EXERCISE INSTRUCTIONS:
Produce an exact copy of the first line of the data below and each line after it, please, up to and including the one with "-- stated objective: idiomatic".

MATERIAL PROVIDED:
-- pv_equiv track=rewrite | github.com/Samuel787/Kattis-LeetCode | 0861-score-after-flipping-matrix/0861-score-after-flipping-matrix.py | calculateRow
-- ===== SOURCE A (Python) =====
-- def calculateRow(row):
--     power = 0
--     total = 0
--     for i in range(len(row) - 1, -1, -1):
--         if (row[i] == 1):
--             total += 2 ** power
--         power += 1
--     return total
-- ===== SOURCE B (Python) =====
-- def calculateRow(row):
--     total = 0
--     for x in row:
--         total = total * 2 + (1 if x == 1 else 0)
--     return total
-- ===== Notes on version B (the rewrite author's own statement) =====
-- stated objective: idiomatic
-- what changed: Single forward Horner pass with a doubling accumulator replaces the reverse index loop that maintains an explicit power-of-two weight.
import Mathlib
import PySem

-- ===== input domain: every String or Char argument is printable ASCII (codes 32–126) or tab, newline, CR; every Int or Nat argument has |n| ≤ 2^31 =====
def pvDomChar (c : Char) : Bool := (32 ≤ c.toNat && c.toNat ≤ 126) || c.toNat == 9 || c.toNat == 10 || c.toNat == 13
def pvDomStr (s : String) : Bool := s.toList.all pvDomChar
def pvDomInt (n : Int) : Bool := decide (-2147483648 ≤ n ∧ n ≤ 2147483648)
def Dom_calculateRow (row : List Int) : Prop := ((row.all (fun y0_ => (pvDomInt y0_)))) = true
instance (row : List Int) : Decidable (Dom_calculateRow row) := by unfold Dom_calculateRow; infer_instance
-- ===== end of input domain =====

-- B replaces the reverse index loop with a power accumulator by a single forward Horner pass (idiomatic).

-- ===== PORT A =====
def calculateRow (row : List Int) : Int :=
  (PySem.List.pyRange ((PySem.List.len row) - 1) (-1) (-1)).foldl
    (fun (st : Int × Int) i =>
      (st.1 + 1, if PySem.List.pyGetD row i 0 == 1 then st.2 + 2 ^ st.1.toNat else st.2))
    (0, 0) |>.2

-- ===== PORT B =====
def calculateRow_alt (row : List Int) : Int :=
  row.foldl (fun total x => total * 2 + (if x == 1 then 1 else 0)) 0

-- ===== PRECONDITION & SPEC =====
def Spec_calculateRow (row : List Int) (out : Int) : Prop := out = calculateRow_alt row
instance (row : List Int) (out : Int) : Decidable (Spec_calculateRow row out) := by unfold Spec_calculateRow; infer_instance

-- ===== CLAIM (what is proved, stated in full; the proofs are below) =====
def Claim_equal_calculateRow : Prop := ∀ (row : List Int), Dom_calculateRow row → Spec_calculateRow row (calculateRow row)

-- ===== LEMMAS AND PROOFS =====

lemma alt_take_succ (row : List Int) (m : Nat) (hm : m < row.length) :
    calculateRow_alt (row.take (m + 1))
      = 2 * calculateRow_alt (row.take m) + (if row[m] == 1 then 1 else 0) := by
  have h : row.take (m + 1) = row.take m ++ [row[m]] := by
    rw [List.take_add_one, List.getElem?_eq_getElem hm]; rfl
  rw [h]
  unfold calculateRow_alt
  rw [List.foldl_append]
  simp only [List.foldl_cons, List.foldl_nil]
  ring

lemma loop_invariant (row : List Int) (m p : Nat) (t : Int) (hm : m ≤ row.length) :
    (PySem.List.pyRange ((m : Int) - 1) (-1) (-1)).foldl
      (fun (st : Int × Int) i =>
        (st.1 + 1, if PySem.List.pyGetD row i 0 == 1 then st.2 + 2 ^ st.1.toNat else st.2))
      ((p : Int), t)
    = ((p : Int) + m, t + 2 ^ p * calculateRow_alt (row.take m)) := by
  induction m generalizing p t with
  | zero =>
    rw [PySem.List.pyRange_neg_one_eq_nil (by omega)]
    simp [calculateRow_alt]
  | succ m ih =>
    have hm' : m < row.length := hm
    have hcons : PySem.List.pyRange ((↑(m + 1) : Int) - 1) (-1) (-1)
        = (m : Int) :: PySem.List.pyRange ((m : Int) - 1) (-1) (-1) := by
      have := PySem.List.pyRange_neg_one_cons (a := ((m + 1 : Nat) : Int) - 1) (b := -1) (by push_cast; omega)
      simpa using this
    have hget : PySem.List.pyGetD row ((m : Int)) 0 = row[m] := by
      simp [List.getElem?_eq_getElem hm']
    rw [hcons]
    simp only [List.foldl_cons, hget, Int.toNat_natCast]
    have hst : (((p : Int) + 1, if (row[m] == 1) = true then t + 2 ^ p else t) : Int × Int)
        = (((p + 1 : Nat) : Int), t + (if (row[m] == 1) = true then 1 else 0) * 2 ^ p) := by
      split <;> simp
    rw [hst, ih (p + 1) _ (by omega), alt_take_succ row m hm']
    simp only [Prod.mk.injEq]
    constructor
    · push_cast; ring
    · ring

-- ===== VERDICT (by name: the statement is the Claim_ definition above) =====
theorem calculateRow_spec : Claim_equal_calculateRow := by
  intro row _
  show calculateRow row = calculateRow_alt row
  unfold calculateRow
  have := loop_invariant row row.length 0 0 le_rfl
  simp only [PySem.List.len_eq, Nat.cast_zero] at this ⊢
  rw [this]
  simp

RESULT FOR THIS EXERCISE:
-- pv_equiv track=rewrite | github.com/Samuel787/Kattis-LeetCode | 0861-score-after-flipping-matrix/0861-score-after-flipping-matrix.py | calculateRow
-- ===== SOURCE A (Python) =====
-- def calculateRow(row):
--     power = 0
--     total = 0
--     for i in range(len(row) - 1, -1, -1):
--         if (row[i] == 1):
--             total += 2 ** power
--         power += 1
--     return total
-- ===== SOURCE B (Python) =====
-- def calculateRow(row):
--     total = 0
--     for x in row:
--         total = total * 2 + (1 if x == 1 else 0)
--     return total
-- ===== Notes on version B (the rewrite author's own statement) =====
-- stated objective: idiomatic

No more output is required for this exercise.